My wife placed an order with George (from my wish list, but she signed in under her name, Rebecca) and we got the order already. Again, my wife shopped around the local shops (waste of time) and even she said "How does he do it". Even with shipping everything was cheaper than buying it local.


She won't tell me what she got me of course (which is why she didn't order from my wish list, because I would know) But one of the boxes looks like corking just got easier in my future.......







Thanks George for the great service, having a great web site and coming up with the "wish list". You impressed my wife who knows nothing about you, your site or wine makingwine making. That makes me very happy to know she now has a place to go to get.......... birthday presents......... fathers day presents...........


----------



## geocorn (Nov 23, 2005)

Birthday........






Now that give me an idea. What if I asked registered users for birthday (month and day, only). Then in their birthday month, I could send them a birthday wish with a coupon. Awe, probably just another bad idea......


----------



## Angell Wine (Nov 23, 2005)

Keep talking George, Keep talking.


----------



## jobe05 (Nov 23, 2005)

I think it's a great Idea......


Isn't the B'day info in everyones set up files here on the forum? Can you access that george? Even a quick email or a .37 post card with a few % off your next order.............. I love it........
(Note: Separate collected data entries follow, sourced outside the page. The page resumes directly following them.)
-- pv_equiv track=rewrite | github.com/rajaram-repo/bioinformatics-repo | Exercises/homework_1.py | fast_complement
-- ===== SOURCE A (Python) =====
-- def fast_complement(dna):
--     """
--     Uses a dictionary to convert a DNA sequence into the complement strand.  C <--> G,  T <--> A
--     :param dna: a string containing only the characters C, T, A, and G
--     :return: a string containing only the characters C, T, A, and G
--     """
--     str = ''
--     dict = {'C':'G','G':'C','A':'T','T':'A'}
--     for char in dna:
--         if char == 'C' or char == 'G' or char == 'T' or char == 'A':
--             str = str + dict[char]
--         else :
--             str = 'invalid character entered, please check the input'
--             break
--     return str
-- ===== SOURCE B (Python) =====
-- def fast_complement(dna):
--     table = {'C': 'G', 'G': 'C', 'A': 'T', 'T': 'A'}
--     if all(c in table for c in dna):
--         return dna.translate(str.maketrans('CGAT', 'GCTA'))
--     return 'invalid character entered, please check the input'
-- ===== Notes on version B (the rewrite author's own statement) =====
-- stated objective: idiomatic
-- what changed: Replaces A's single interleaved loop that both validates and accumulates with a break sentinel by a validate-all pass followed by a one-shot str.translate transform.
import Mathlib
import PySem

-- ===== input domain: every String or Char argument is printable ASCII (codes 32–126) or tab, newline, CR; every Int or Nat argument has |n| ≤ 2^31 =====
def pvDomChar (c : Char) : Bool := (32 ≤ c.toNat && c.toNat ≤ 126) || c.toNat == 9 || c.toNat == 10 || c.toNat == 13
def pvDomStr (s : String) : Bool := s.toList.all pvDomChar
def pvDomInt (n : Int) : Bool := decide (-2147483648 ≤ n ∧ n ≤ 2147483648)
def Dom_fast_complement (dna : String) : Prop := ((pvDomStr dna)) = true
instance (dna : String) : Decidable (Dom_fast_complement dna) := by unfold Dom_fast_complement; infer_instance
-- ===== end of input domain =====

-- B replaces A's interleaved validate-and-build loop (with break sentinel) by a
-- validate-all pass followed by a one-shot character translation (idiomatic).


-- ===== PORT A =====
-- the dict {'C':'G','G':'C','A':'T','T':'A'} as a lookup on its four keys
def fcDict (c : Char) : Char :=
  if c = 'C' then 'G' else if c = 'G' then 'C' else if c = 'A' then 'T' else 'A'

-- A's for-loop: string accumulator, early break on an invalid character
def fcLoop : List Char → String → String
  | [], s => s
  | c :: rest, s =>
    if c = 'C' ∨ c = 'G' ∨ c = 'T' ∨ c = 'A' then fcLoop rest (s.push (fcDict c))
    else "invalid character entered, please check the input"

def fast_complement (dna : String) : String := fcLoop dna.toList ""

-- ===== PORT B =====
-- B: validate with one all() scan over the table's keys, then translate in one shot
def fcValid (c : Char) : Bool := c == 'C' || c == 'G' || c == 'A' || c == 'T'

def fast_complement_alt (dna : String) : String :=
  if dna.toList.all fcValid then String.ofList (dna.toList.map fcDict)
  else "invalid character entered, please check the input"

-- ===== PRECONDITION & SPEC =====
def Spec_fast_complement (dna : String) (out : String) : Prop := out = fast_complement_alt dna
instance (dna : String) (out : String) : Decidable (Spec_fast_complement dna out) := by unfold Spec_fast_complement; infer_instance

-- ===== CLAIM (what is proved, stated in full; the proofs are below) =====
def Claim_equal_fast_complement : Prop := ∀ (dna : String), Dom_fast_complement dna → Spec_fast_complement dna (fast_complement dna)

-- ===== LEMMAS AND PROOFS =====
theorem fcValid_iff (c : Char) :
    fcValid c = true ↔ (c = 'C' ∨ c = 'G' ∨ c = 'T' ∨ c = 'A') := by
  simp [fcValid]; tauto

theorem fcLoop_characterization (l : List Char) (s : String) :
    fcLoop l s = if l.all fcValid then String.ofList (s.toList ++ l.map fcDict)
                 else "invalid character entered, please check the input" := by
  induction l generalizing s with
  | nil => simp [fcLoop]
  | cons c rest ih =>
    simp only [fcLoop, List.all_cons, List.map_cons]
    by_cases h : c = 'C' ∨ c = 'G' ∨ c = 'T' ∨ c = 'A'
    · rw [if_pos h, ih, (fcValid_iff c).mpr h]
      simp
    · rw [if_neg h, (Bool.not_eq_true _).mp (fun hv => h ((fcValid_iff c).mp hv))]
      simp

-- ===== VERDICT (by name: the statement is the Claim_ definition above) =====
theorem fast_complement_spec : Claim_equal_fast_complement := by
  intro dna _
  unfold Spec_fast_complement fast_complement fast_complement_alt
  rw [fcLoop_characterization]
  simp
-- pv_equiv track=rewrite | github.com/hosnemobarok/Problem-Solving | Codding Interview/4--String/8_Extract Maximum.py | extractMaximum
-- ===== SOURCE A (Python) =====
-- def extractMaximum(S):
--     # code here
--     if S.isalpha():
--         return -1
--
--     else:
--         res = ""
--         for i in range(len(S)):
--             if S[i].isdigit():
--                 res += S[i]
--             else:
--                 res += " "
--
--         return max([int(x) for x in res.split()])
-- ===== SOURCE B (Python) =====
-- def extractMaximum(S):
--     # single left-to-right scan collecting each maximal digit run as a number
--     if S.isalpha():
--         return -1
--     nums = []
--     cur = ""
--     for ch in S:
--         if ch.isdigit():
--             cur += ch
--         elif cur:
--             nums.append(int(cur))
--             cur = ""
--     if cur:
--         nums.append(int(cur))
--     return max(nums)
-- ===== Notes on version B (the rewrite author's own statement) =====
-- stated objective: alternative
-- what changed: Replaces A's pipeline (build a space-masked copy of S, split it into tokens, max over a comprehension) with a single left-to-right scan that collects each maximal digit run directly into a number list and takes its max; Pre_ excludes strings that are neither all-alphabetic nor contain a digit, where both programs raise ValueError (max of an empty sequence).
import Mathlib
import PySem

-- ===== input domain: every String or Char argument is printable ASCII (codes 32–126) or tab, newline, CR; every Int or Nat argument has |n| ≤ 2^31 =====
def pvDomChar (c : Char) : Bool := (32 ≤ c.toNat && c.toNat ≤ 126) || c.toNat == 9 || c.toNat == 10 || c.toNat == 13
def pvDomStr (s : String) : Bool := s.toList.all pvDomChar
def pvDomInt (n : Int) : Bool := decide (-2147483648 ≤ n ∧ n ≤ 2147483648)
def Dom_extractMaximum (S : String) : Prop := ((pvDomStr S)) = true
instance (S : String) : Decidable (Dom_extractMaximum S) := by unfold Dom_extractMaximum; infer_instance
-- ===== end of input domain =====

-- B replaces A's mask-build-then-split pipeline by a single scan collecting the numbers; return-value equivalence only.

-- ===== PORT A =====
-- mask-and-split: for i in range(len(S)): res += S[i] if digit else " "; then max([int(x) for x in res.split()])
def extractMaximum (S : String) : Int :=
  let cs := S.toList
  if PySem.Chars.strIsalpha cs then -1
  else
    let res : List Char :=
      (PySem.List.pyRange 0 (PySem.Chars.len cs) 1).foldl
        (fun res i =>
          if PySem.Chars.isdigit (PySem.List.pyGetD cs i ' ') then res ++ [PySem.List.pyGetD cs i ' ']
          else res ++ [' ']) []
    let nums : List Int := (PySem.Chars.split₀ res).map (fun x => (PySem.Int.ofChars? x).getD 0)
    (PySem.List.max? nums (fun y => y)).getD 0   -- max([]) raises ValueError: excluded by Pre_

-- ===== PORT B =====
-- loop body: extend the current digit run, or flush it as a number into nums
def pvStep (st : List Char × List Int) (c : Char) : List Char × List Int :=
  if PySem.Chars.isdigit c then (st.1 ++ [c], st.2)
  else if st.1 ≠ [] then ([], st.2 ++ [(PySem.Int.ofChars? st.1).getD 0])
  else ([], st.2)

def extractMaximum_alt (S : String) : Int :=
  if PySem.Chars.strIsalpha S.toList then -1
  else
    let st := S.toList.foldl pvStep ([], [])
    let nums := if st.1 ≠ [] then st.2 ++ [(PySem.Int.ofChars? st.1).getD 0] else st.2
    (PySem.List.max? nums (fun y => y)).getD 0   -- max([]) raises ValueError: excluded by Pre_

-- ===== PRECONDITION & SPEC =====
-- Pre_ excludes exactly the inputs where Python A raises ValueError (max of an empty
-- sequence): S neither all-alphabetic nor containing a digit (B raises there too).
def Pre_extractMaximum (S : String) : Prop :=
  (PySem.Chars.strIsalpha S.toList || S.toList.any PySem.Chars.isdigit) = true
instance (S : String) : Decidable (Pre_extractMaximum S) := by unfold Pre_extractMaximum; infer_instance
def pvWitness_extractMaximum : String := "ab 007 x19"

def Spec_extractMaximum (S : String) (out : Int) : Prop := out = extractMaximum_alt S
instance (S : String) (out : Int) : Decidable (Spec_extractMaximum S out) := by unfold Spec_extractMaximum; infer_instance

-- ===== CLAIM (what is proved, stated in full; the proofs are below) =====
def Claim_equal_extractMaximum : Prop := ∀ (S : String), Dom_extractMaximum S → Pre_extractMaximum S → Spec_extractMaximum S (extractMaximum S)

-- ===== LEMMAS AND PROOFS =====

-- the digit-or-space mask A builds
def pvMask (cs : List Char) : List Char := cs.map (fun c => if PySem.Chars.isdigit c then c else ' ')

-- the maximal digit runs of cs, continuing a pending run `cur`
def pvRunsFrom (cur : List Char) : List Char → List (List Char)
  | [] => if cur = [] then [] else [cur]
  | c :: rest =>
    if PySem.Chars.isdigit c then pvRunsFrom (cur ++ [c]) rest
    else (if cur = [] then [] else [cur]) ++ pvRunsFrom [] rest

theorem pv_isspace_of_isdigit (c : Char) (h : PySem.Chars.isdigit c = true) :
    PySem.Chars.isspace c = false := by
  have hn : 48 ≤ c.toNat ∧ c.toNat ≤ 57 := by
    simp only [PySem.Chars.isdigit, Bool.and_eq_true, decide_eq_true_eq, Char.le_def,
      UInt32.le_iff_toNat_le] at h
    exact ⟨h.1, h.2⟩
  simp only [PySem.Chars.isspace]
  simp only [Bool.or_eq_false_iff, Bool.and_eq_false_iff, decide_eq_false_iff_not]
  omega

theorem pv_mask_foldl (cs : List Char) (init : List Char) :
    cs.foldl (fun res c => if PySem.Chars.isdigit c then res ++ [c] else res ++ [' ']) init
      = init ++ pvMask cs := by
  induction cs generalizing init with
  | nil => simp [pvMask]
  | cons c rest ih =>
    by_cases h : PySem.Chars.isdigit c = true
    · rw [List.foldl_cons, if_pos h, ih (init ++ [c])]
      simp [pvMask, h]
    · rw [List.foldl_cons, if_neg h, ih (init ++ [' '])]
      simp [pvMask, h]

theorem pv_go_eq (cs : List Char) : ∀ (curR : List Char) (acc : List (List Char)),
    PySem.Chars.split₀.go (pvMask cs) curR acc = acc.reverse ++ pvRunsFrom curR.reverse cs := by
  induction cs with
  | nil =>
    intro curR acc
    by_cases h : curR = []
    · simp [pvMask, PySem.Chars.split₀.go, pvRunsFrom, h]
    · simp [pvMask, PySem.Chars.split₀.go, pvRunsFrom, h, List.isEmpty_iff]
  | cons c rest ih =>
    intro curR acc
    by_cases h : PySem.Chars.isdigit c = true
    · have hs := pv_isspace_of_isdigit c h
      simp only [pvMask, List.map_cons, if_pos h]
      rw [show (c :: (rest.map fun c => if PySem.Chars.isdigit c then c else ' ')) = c :: pvMask rest from rfl]
      simp only [PySem.Chars.split₀.go, hs]
      rw [ih (c :: curR) acc]
      simp [pvRunsFrom, h]
    · have hs : PySem.Chars.isspace ' ' = true := by decide
      simp only [pvMask, List.map_cons, if_neg h]
      rw [show ((rest.map fun c => if PySem.Chars.isdigit c then c else ' ')) = pvMask rest from rfl]
      by_cases hc : curR = []
      · subst hc
        simp only [PySem.Chars.split₀.go, hs, List.isEmpty_nil, if_true]
        rw [ih [] acc]
        simp [pvRunsFrom, h]
      · simp only [PySem.Chars.split₀.go, hs, List.isEmpty_iff, if_neg hc]
        rw [ih [] (curR.reverse :: acc)]
        simp [pvRunsFrom, h, List.reverse_eq_nil_iff, hc]

theorem pv_split_mask (cs : List Char) :
    PySem.Chars.split₀ (pvMask cs) = pvRunsFrom [] cs := by
  show PySem.Chars.split₀.go (pvMask cs) [] [] = _
  rw [pv_go_eq cs [] []]; rfl

-- B's scan produces exactly the numbers of the maximal digit runs, in order
theorem pv_scan_eq (cs : List Char) : ∀ (cur : List Char) (nums : List Int),
    (if (cs.foldl pvStep (cur, nums)).1 ≠ [] then
        (cs.foldl pvStep (cur, nums)).2 ++ [(PySem.Int.ofChars? (cs.foldl pvStep (cur, nums)).1).getD 0]
      else (cs.foldl pvStep (cur, nums)).2)
      = nums ++ (pvRunsFrom cur cs).map (fun x => (PySem.Int.ofChars? x).getD 0) := by
  induction cs with
  | nil =>
    intro cur nums
    by_cases h : cur = []
    · simp [h, pvRunsFrom]
    · simp [h, pvRunsFrom]
  | cons c rest ih =>
    intro cur nums
    by_cases h : PySem.Chars.isdigit c = true
    · rw [show (c :: rest).foldl pvStep (cur, nums) = rest.foldl pvStep (cur ++ [c], nums) from by
        simp [List.foldl_cons, pvStep, h]]
      rw [ih (cur ++ [c]) nums]
      simp [pvRunsFrom, h]
    · by_cases hc : cur = []
      · rw [show (c :: rest).foldl pvStep (cur, nums) = rest.foldl pvStep ([], nums) from by
          simp [List.foldl_cons, pvStep, h, hc]]
        rw [ih [] nums]
        simp [pvRunsFrom, h, hc]
      · rw [show (c :: rest).foldl pvStep (cur, nums) =
            rest.foldl pvStep ([], nums ++ [(PySem.Int.ofChars? cur).getD 0]) from by
          simp [List.foldl_cons, pvStep, h, hc]]
        rw [ih [] (nums ++ [(PySem.Int.ofChars? cur).getD 0])]
        simp [pvRunsFrom, h, hc]

-- ===== VERDICT (by name: the statement is the Claim_ definition above) =====
theorem extractMaximum_spec : Claim_equal_extractMaximum := by
  intro S _ _
  unfold Spec_extractMaximum extractMaximum extractMaximum_alt
  by_cases ha : PySem.Chars.strIsalpha S.toList = true
  · simp only [ha, if_true]
  · simp only [eq_false_of_ne_true ha, if_false, Bool.false_eq_true]
    rw [show PySem.Chars.len S.toList = ((S.toList.length : Nat) : Int) from by
      simp [PySem.Chars.len_eq]]
    rw [PySem.List.foldl_pyRange_zero_pyGetD' S.toList ' '
        (fun res c => if PySem.Chars.isdigit c then res ++ [c] else res ++ [' ']) []]
    rw [pv_mask_foldl S.toList [], List.nil_append, pv_split_mask S.toList]
    rw [pv_scan_eq S.toList [] [], List.nil_append]
lemma map_snd_gpairs : ∀ bs : List Int, (gpairs bs).map Prod.snd = bs.dropLast
  | [] => rfl
  | [_] => rfl
  | a :: b :: t => by simp [gpairs, map_snd_gpairs (b :: t)]

lemma gpairs_insert : ∀ (bs : List Int) (i : Nat) (m : Int), i + 1 < bs.length →
    List.Perm (gpairs (bs.take (i + 1) ++ m :: bs.drop (i + 1)))
      ((bs.getD i 0 - m, bs.getD i 0) :: (m - bs.getD (i + 1) 0, m) :: (gpairs bs).eraseIdx i)
  | a :: b :: t, 0, m, _ => by
      simp only [List.take, List.drop, gpairs, List.cons_append, List.nil_append]
      simp [gpairs, List.eraseIdx]
  | a :: b :: t, i + 1, m, h => by
      have ih := gpairs_insert (b :: t) i m (by simpa using h)
      have hte : (a :: b :: t).take (i + 1 + 1) ++ m :: (a :: b :: t).drop (i + 1 + 1)
          = a :: ((b :: t).take (i + 1) ++ m :: (b :: t).drop (i + 1)) := by
        simp [List.take, List.drop]
      have ht : (b :: t).take (i + 1) ++ m :: (b :: t).drop (i + 1)
          = b :: (t.take i ++ m :: (b :: t).drop (i + 1)) := by simp [List.take]
      rw [hte, ht]
      rw [ht] at ih
      simp only [gpairs, List.getD_cons_succ, List.eraseIdx_cons_succ]
      exact (ih.cons (a - b, a)).trans (List.perm_middle (l₁ := [_, _])).symm

-- ---- sortedness of the boundary list under midpoint insertion ----
lemma insertAt_pairwise (l : List Int) (j : Nat) (m : Int) (hj : j ≤ l.length)
    (hl : l.Pairwise (· ≤ ·))
    (hlow : ∀ k, k < j → l.getD k 0 ≤ m)
    (hhigh : ∀ k, j ≤ k → k < l.length → m ≤ l.getD k 0) :
    (l.take j ++ m :: l.drop j).Pairwise (· ≤ · : Int → Int → Prop) := by
  have hta : (l.take j ++ l.drop j).Pairwise (· ≤ · : Int → Int → Prop) := by
    rw [List.take_append_drop]; exact hl
  rw [List.pairwise_append] at hta
  obtain ⟨ht, hd, hcross⟩ := hta
  rw [List.pairwise_append]
  refine ⟨ht, ?_, ?_⟩
  · rw [List.pairwise_cons]
    refine ⟨?_, hd⟩
    intro y hy
    obtain ⟨k, hk, rfl⟩ := List.getElem_of_mem hy
    have hk' : j + k < l.length := by have := hk; simp [List.length_drop] at this; omega
    rw [List.getElem_drop, ← List.getD_eq_getElem l 0 hk']
    exact hhigh (j + k) (by omega) hk'
  · intro x hx y hy
    obtain ⟨k, hk, rfl⟩ := List.getElem_of_mem hx
    have hkj : k < j := by have := hk; simp [List.length_take] at this; omega
    have hkl : k < l.length := by omega
    have hxv : (l.take j)[k] = l.getD k 0 := by
      rw [List.getElem_take, List.getD_eq_getElem l 0 hkl]
    rcases List.mem_cons.mp hy with hy1 | hy'
    · rw [hy1, hxv]; exact hlow k hkj
    · exact hcross _ hx _ hy'

lemma getLast?_insertAt (l : List Int) (j : Nat) (m : Int) (hj : j < l.length) :
    (l.take j ++ m :: l.drop j).getLast? = l.getLast? := by
  have hne : l.drop j ≠ [] := by
    intro h; have := congrArg List.length h; simp at this; omega
  obtain ⟨z, zs, hzz⟩ : ∃ z zs, l.drop j = z :: zs := by
    cases h : l.drop j with
    | nil => exact absurd h hne
    | cons z zs => exact ⟨z, zs, rfl⟩
  conv_rhs => rw [← List.take_append_drop j l]
  rw [List.getLast?_append, List.getLast?_append, hzz, List.getLast?_cons_cons]

lemma drop_pred_eq : ∀ (l : List Int), l ≠ [] →
    ∃ a, l.getLast? = some a ∧ l.drop (l.length - 1) = [a]
  | [x], _ => ⟨x, by simp⟩
  | x :: y :: t, _ => by
      obtain ⟨a, h1, h2⟩ := drop_pred_eq (y :: t) (by simp)
      exact ⟨a, by simpa using h1, by simpa using h2⟩

-- ---- characterisation of A's scan ----
lemma aScan_spec (bs : List Int) (hs : bs.Pairwise (· ≤ · : Int → Int → Prop))
    (hpos : ∃ j : Nat, j + 1 < bs.length ∧ bs.getD j 0 < bs.getD (j + 1) 0) :
    (aScan bs).2 + 1 < bs.length ∧
    bs.getD (aScan bs).2 0 < bs.getD ((aScan bs).2 + 1) 0 ∧
    ∀ p ∈ gpairs bs, pairLe (bs.getD (aScan bs).2 0 - bs.getD ((aScan bs).2 + 1) 0,
                             bs.getD (aScan bs).2 0) p := by
  set G : Nat → Int := fun i => bs.getD (i + 1) 0 - bs.getD i 0 with hG
  set step : (Int × Nat) → Nat → Int × Nat :=
    fun s i => if s.1 < bs.getD (i + 1) 0 - bs.getD i 0 then (bs.getD (i + 1) 0 - bs.getD i 0, i) else s with hstep
  have hscan : aScan bs = (List.range (bs.length - 1)).foldl step (0, 0) := rfl
  have key : ∀ m : Nat,
      (((List.range m).foldl step (0, 0) = (0, 0) ∧ ∀ j, j < m → G j ≤ 0) ∨
       (((List.range m).foldl step (0, 0)).2 + 1 ≤ m ∧
        ((List.range m).foldl step (0, 0)).1 = G ((List.range m).foldl step (0, 0)).2 ∧
        0 < ((List.range m).foldl step (0, 0)).1 ∧
        (∀ j, j < m → G j ≤ ((List.range m).foldl step (0, 0)).1) ∧
        (∀ j, j < ((List.range m).foldl step (0, 0)).2 →
          G j < ((List.range m).foldl step (0, 0)).1))) := by
    intro m
    induction m with
    | zero => left; simp
    | succ m ih =>
      rw [List.range_succ, List.foldl_append]
      rcases ih with ⟨he, hall⟩ | ⟨h1, h2, h3, h4, h5⟩
      · rw [he]
        by_cases hc : (0 : Int) < G m
        · right
          rw [hstep]
          simp only [hG] at hc ⊢
          rw [List.foldl_cons, List.foldl_nil, if_pos hc]
          refine ⟨by omega, rfl, hc, ?_, ?_⟩
          · intro j hj
            rcases Nat.lt_succ_iff_lt_or_eq.mp hj with h | rfl
            · exact le_trans (hall j h) (le_of_lt hc)
            · exact le_refl _
          · intro j hj; exact lt_of_le_of_lt (hall j hj) hc
        · left
          rw [hstep]
          simp only [hG] at hc ⊢
          rw [List.foldl_cons, List.foldl_nil, if_neg (by omega)]
          refine ⟨rfl, ?_⟩
          intro j hj
          rcases Nat.lt_succ_iff_lt_or_eq.mp hj with h | rfl
          · exact hall j h
          · omega
      · set s := (List.range m).foldl step (0, 0) with hsdef
        by_cases hc : s.1 < G m
        · right
          have hst : (List.foldl step s [m]) = (G m, m) := by
            rw [hstep]; simp only [hG] at hc ⊢
            rw [List.foldl_cons, List.foldl_nil, if_pos hc]
          rw [hst]
          refine ⟨by omega, rfl, by omega, ?_, ?_⟩
          · intro j hj
            rcases Nat.lt_succ_iff_lt_or_eq.mp hj with h | rfl
            · exact le_trans (h4 j h) (le_of_lt hc)
            · exact le_refl _
          · intro j hj
            exact lt_of_le_of_lt (h4 j (by simpa using hj)) hc
        · right
          have hst : (List.foldl step s [m]) = s := by
            rw [hstep]; simp only [hG] at hc ⊢
            rw [List.foldl_cons, List.foldl_nil, if_neg hc]
          rw [hst]
          refine ⟨by omega, h2, h3, ?_, h5⟩
          intro j hj
          rcases Nat.lt_succ_iff_lt_or_eq.mp hj with h | rfl
          · exact h4 j h
          · omega
  obtain ⟨j0, hj0, hj0p⟩ := hpos
  have hlen : 2 ≤ bs.length := by omega
  rcases key (bs.length - 1) with ⟨_, hall⟩ | ⟨h1, h2, h3, h4, h5⟩
  · exfalso
    have := hall j0 (by omega)
    simp only [hG] at this; omega
  · rw [hscan]
    set s := (List.range (bs.length - 1)).foldl step (0, 0)
    have hi1 : s.2 + 1 < bs.length := by omega
    have hgap : bs.getD s.2 0 < bs.getD (s.2 + 1) 0 := by
      have := h2; simp only [hG] at this; omega
    refine ⟨hi1, hgap, ?_⟩
    intro p hp
    obtain ⟨q, hq, rfl⟩ := (mem_gpairs_iff bs p).mp hp
    have hqle : G q ≤ s.1 := h4 q (by omega)
    rcases lt_or_eq_of_le hqle with h | h
    · left; simp only [hG] at h h2 ⊢; omega
    · have hqge : s.2 ≤ q := by
        by_contra hcon
        have := h5 q (by omega); omega
      right
      constructor
      · simp only [hG] at h h2; omega
      · exact pairwise_getD (· ≤ ·) (fun p => le_refl p) bs 0 hs s.2 q hqge (by omega)

lemma insertBy_pairwise {α : Type} (before : α → α → Bool) (Le : α → α → Prop)
    (h1 : ∀ x y, before x y = true → Le x y) (h2 : ∀ x y, before x y = false → Le y x)
    (htrans : ∀ p q r, Le p q → Le q r → Le p r) :
    ∀ (acc : List α) (x : α), acc.Pairwise Le →
      (PySem.List.insertBy before x acc).Pairwise Le := by
  intro acc
  induction acc with
  | nil => intro x _; simp [PySem.List.insertBy]
  | cons y ys ih =>
    intro x hp
    rw [List.pairwise_cons] at hp
    obtain ⟨hy, hys⟩ := hp
    by_cases hc : before x y = true
    · simp only [PySem.List.insertBy, hc, if_true]
      rw [List.pairwise_cons]
      refine ⟨?_, List.pairwise_cons.mpr ⟨hy, hys⟩⟩
      intro z hz
      rcases List.mem_cons.mp hz with rfl | hz'
      · exact h1 _ _ hc
      · exact htrans _ _ _ (h1 _ _ hc) (hy z hz')
    · have hc' : before x y = false := by revert hc; cases h : before x y <;> simp
      simp only [PySem.List.insertBy, hc', Bool.false_eq_true, if_false]
      rw [List.pairwise_cons]
      refine ⟨?_, ih x hys⟩
      intro z hz
      rcases (PySem.List.mem_insertBy ..).mp hz with rfl | hz'
      · exact h2 _ _ hc'
      · exact hy z hz'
Your a good businessman George.... and getting better every day!


----------



## geocorn (Nov 23, 2005)

Now, I've done it. Just have to figure out how to do this. Why does everything require WORK?


Funny, I don't think that anything I do is close to "rocket science". It is really very simple. My customers are the number one asset I have. I take care of my computer, my store, my inventory. Why would I not take care of my customers?


----------



## Waldo (Nov 24, 2005)

Can I be first George, I was born in Jan, Feb.,Mar., Apr., May, June, July, Aug., Sept., Oct., Nov. and Dec.


I have had so many different lives


----------



## MedPretzel (Nov 24, 2005)

me too.


----------



## Harry (Nov 24, 2005)

George can you make it retroactive, My birthday was Nov.2nd


Harry


----------



## geocorn (Nov 25, 2005)

It will probably not be ready until 2006, but look for the newsletter special in December. The special will be similar to the birthday coupon!


----------



## PolishWineP (Nov 25, 2005)

All right! Finally something good about having a birthday right when the bills from Christmas start to come into everyone's lives. January birthdays aren't noted for high end gifts!


----------



## peterCooper (Nov 27, 2005)

I only get birthday cards from the insurance company and the bank. (well 
some from my wife and kids too if I was totally honest) It would be good to 
get something good AND useful for my birthday. Darn it. I'm going to have 
to wait til september.




*Edited by: peterCooper *


----------



## geocorn (Nov 27, 2005)

Don't feel too dis-heartened. What for the December forum special. It will take care of all of the birthdays in 2005! Then I will start the b-day cards in January.


----------